SUPPLIED RECORDS: Begin
-- pv_equiv track=rewrite | github.com/Leonardo-villagran/reclip | app.py | summarize_ffmpeg_error
-- ===== SOURCE A (Python) =====
-- def summarize_ffmpeg_error(stderr_text):
--     lines = [line.strip() for line in (stderr_text or "").splitlines() if line.strip()]
--     if not lines:
--         return "FFmpeg conversion failed"
--     for line in reversed(lines):
--         lower = line.lower()
--         if "error" in lower or "failed" in lower or "cannot" in lower:
--             return line
--     return lines[-1]
-- ===== SOURCE B (Python) =====
-- def summarize_ffmpeg_error(stderr_text):
--     last_line = None
--     last_match = None
--     for raw in (stderr_text or "").splitlines():
--         line = raw.strip()
--         if not line:
--             continue
--         last_line = line
--         low = line.lower()
--         if "error" in low or "failed" in low or "cannot" in low:
--             last_match = line
--     if last_line is None:
--         return "FFmpeg conversion failed"
--     return last_match if last_match is not None else last_line
-- ===== Notes on version B (the rewrite author's own statement) =====
-- stated objective: alternative
-- what changed: Replaces A's build-list-then-reverse-scan with a single streaming pass that keeps two registers (last non-empty line, last keyword-matching line) and never materializes the line list.
import Mathlib
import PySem

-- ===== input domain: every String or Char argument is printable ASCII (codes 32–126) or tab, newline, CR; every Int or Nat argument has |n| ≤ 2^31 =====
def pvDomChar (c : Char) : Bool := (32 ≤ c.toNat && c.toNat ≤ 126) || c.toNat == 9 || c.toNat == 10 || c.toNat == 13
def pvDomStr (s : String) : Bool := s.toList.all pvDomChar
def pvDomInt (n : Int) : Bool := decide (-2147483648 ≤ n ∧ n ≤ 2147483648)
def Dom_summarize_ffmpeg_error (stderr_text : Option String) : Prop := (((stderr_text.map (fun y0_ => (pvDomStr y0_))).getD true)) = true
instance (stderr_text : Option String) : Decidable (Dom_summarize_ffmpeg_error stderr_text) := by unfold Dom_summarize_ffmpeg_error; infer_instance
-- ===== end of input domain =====

-- B replaces A's build-list-then-reverse-scan with a single streaming pass keeping two registers
-- (last non-empty line, last keyword match); alternative decomposition, same cost.

-- ===== PORT A =====
-- reverse early-exit scan: return the first line (from the end) whose lowercase contains a keyword
def pvAKeyword (line : String) : Bool :=
  let lower := PySem.Str.lower line
  PySem.Str.isIn "error" lower || PySem.Str.isIn "failed" lower || PySem.Str.isIn "cannot" lower

def pvAScan : List String → String → String
  | [], dflt => dflt
  | line :: rest, dflt => if pvAKeyword line then line else pvAScan rest dflt

def summarize_ffmpeg_error (stderr_text : Option String) : String :=
  let lines := ((PySem.Str.splitlines (stderr_text.getD "")).map PySem.Str.strip).filter
    (fun t => t ≠ "")
  if lines = [] then "FFmpeg conversion failed"
  else pvAScan lines.reverse (PySem.List.pyGetD lines (-1) "")

-- ===== PORT B =====
-- keyword test on one line (B checks the three substrings of the lowered line)
def pvBKw (line : String) : Bool :=
  let low := PySem.Str.lower line
  PySem.Str.isIn "error" low || PySem.Str.isIn "failed" low || PySem.Str.isIn "cannot" low

-- one loop step: skip blank lines, otherwise update the two registers
def pvBStep (s : Option String × Option String) (raw : String) : Option String × Option String :=
  let line := PySem.Str.strip raw
  if line = "" then s
  else (some line, if pvBKw line then some line else s.2)

def summarize_ffmpeg_error_alt (stderr_text : Option String) : String :=
  let st := (PySem.Str.splitlines (stderr_text.getD "")).foldl pvBStep (none, none)
  match st.1 with
  | none => "FFmpeg conversion failed"
  | some last_line =>
    match st.2 with
    | some m => m
    | none => last_line

-- ===== PRECONDITION & SPEC =====
def Spec_summarize_ffmpeg_error (stderr_text : Option String) (out : String) : Prop := out = summarize_ffmpeg_error_alt stderr_text
instance (stderr_text : Option String) (out : String) : Decidable (Spec_summarize_ffmpeg_error stderr_text out) := by unfold Spec_summarize_ffmpeg_error; infer_instance

-- ===== CLAIM (what is proved, stated in full; the proofs are below) =====
def Claim_equal_summarize_ffmpeg_error : Prop := ∀ (stderr_text : Option String), Dom_summarize_ffmpeg_error stderr_text → Spec_summarize_ffmpeg_error stderr_text (summarize_ffmpeg_error stderr_text)

-- ===== LEMMAS AND PROOFS =====

theorem pvBKw_eq (line : String) : pvBKw line = pvAKeyword line := rfl

-- folding B's step over the raw lines = folding the non-blank update over the stripped non-empty lines
theorem pvB_fold_raw (l : List String) (s : Option String × Option String) :
    l.foldl pvBStep s =
    ((l.map PySem.Str.strip).filter (fun t => t ≠ "")).foldl
      (fun s line => (some line, if pvBKw line then some line else s.2)) s := by
  induction l generalizing s with
  | nil => rfl
  | cons x xs ih =>
    by_cases h : PySem.Str.strip x = "" <;>
      simp [pvBStep, h, ih]

-- the register fold computes (last line, last keyword match) with Option.or over the initial state
theorem pvB_fold_lines (lines : List String) (a b : Option String) :
    lines.foldl (fun s line => (some line, if pvBKw line then some line else s.2)) (a, b) =
    (Option.or lines.getLast? a, Option.or ((lines.filter pvBKw).getLast?) b) := by
  induction lines generalizing a b with
  | nil => simp
  | cons x xs ih =>
    rw [List.foldl_cons, ih]
    by_cases h : pvBKw x = true <;>
      cases hx : xs.getLast? <;>
      cases hf : (xs.filter pvBKw).getLast? <;>
      simp [h, List.getLast?_cons, hx, hf, Option.or]

-- A's reverse scan returns the first match of the scanned list, else the default
theorem pvAScan_eq (ys : List String) (d : String) :
    pvAScan ys d = ((ys.filter pvAKeyword).head?).getD d := by
  induction ys with
  | nil => simp [pvAScan]
  | cons y ys ih =>
    by_cases h : pvAKeyword y = true
    · simp [pvAScan, h]
    · simp [pvAScan, h, ih]

-- ===== VERDICT (by name: the statement is the Claim_ definition above) =====
theorem summarize_ffmpeg_error_spec : Claim_equal_summarize_ffmpeg_error := by
  intro stderr_text _
  unfold Spec_summarize_ffmpeg_error summarize_ffmpeg_error summarize_ffmpeg_error_alt
  rw [pvB_fold_raw, pvB_fold_lines]
  set lines := ((PySem.Str.splitlines (stderr_text.getD "")).map PySem.Str.strip).filter
      (fun t => decide (t ≠ "")) with hl
  by_cases hnil : lines = []
  · simp [hnil]
  · simp only [hnil, if_false]
    rw [pvAScan_eq, List.filter_reverse, List.head?_reverse]
    have hfe : lines.filter pvBKw = lines.filter pvAKeyword := by
      simp [List.filter_congr, pvBKw_eq]
    rw [hfe]
    cases hll : lines.getLast? with
    | none => exact absurd (List.getLast?_eq_none_iff.mp hll) hnil
    | some last =>
      cases hm : (lines.filter pvAKeyword).getLast? with
      | none =>
        simp only [Option.or, Option.getD_none]
        rw [PySem.List.pyGetD_neg_one _ "" hnil]
        have := List.getLast?_eq_some_getLast (l := lines) (h := hnil)
        rw [this] at hll
        exact Option.some.inj hll
      | some m => simp [Option.or]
SUPPLIED RECORDS: End
PROBLEM: Go through the records and show every line with the string "isIn" in it.

FINAL ANSWER:
  PySem.Str.isIn "error" lower || PySem.Str.isIn "failed" lower || PySem.Str.isIn "cannot" lower
  PySem.Str.isIn "error" low || PySem.Str.isIn "failed" low || PySem.Str.isIn "cannot" low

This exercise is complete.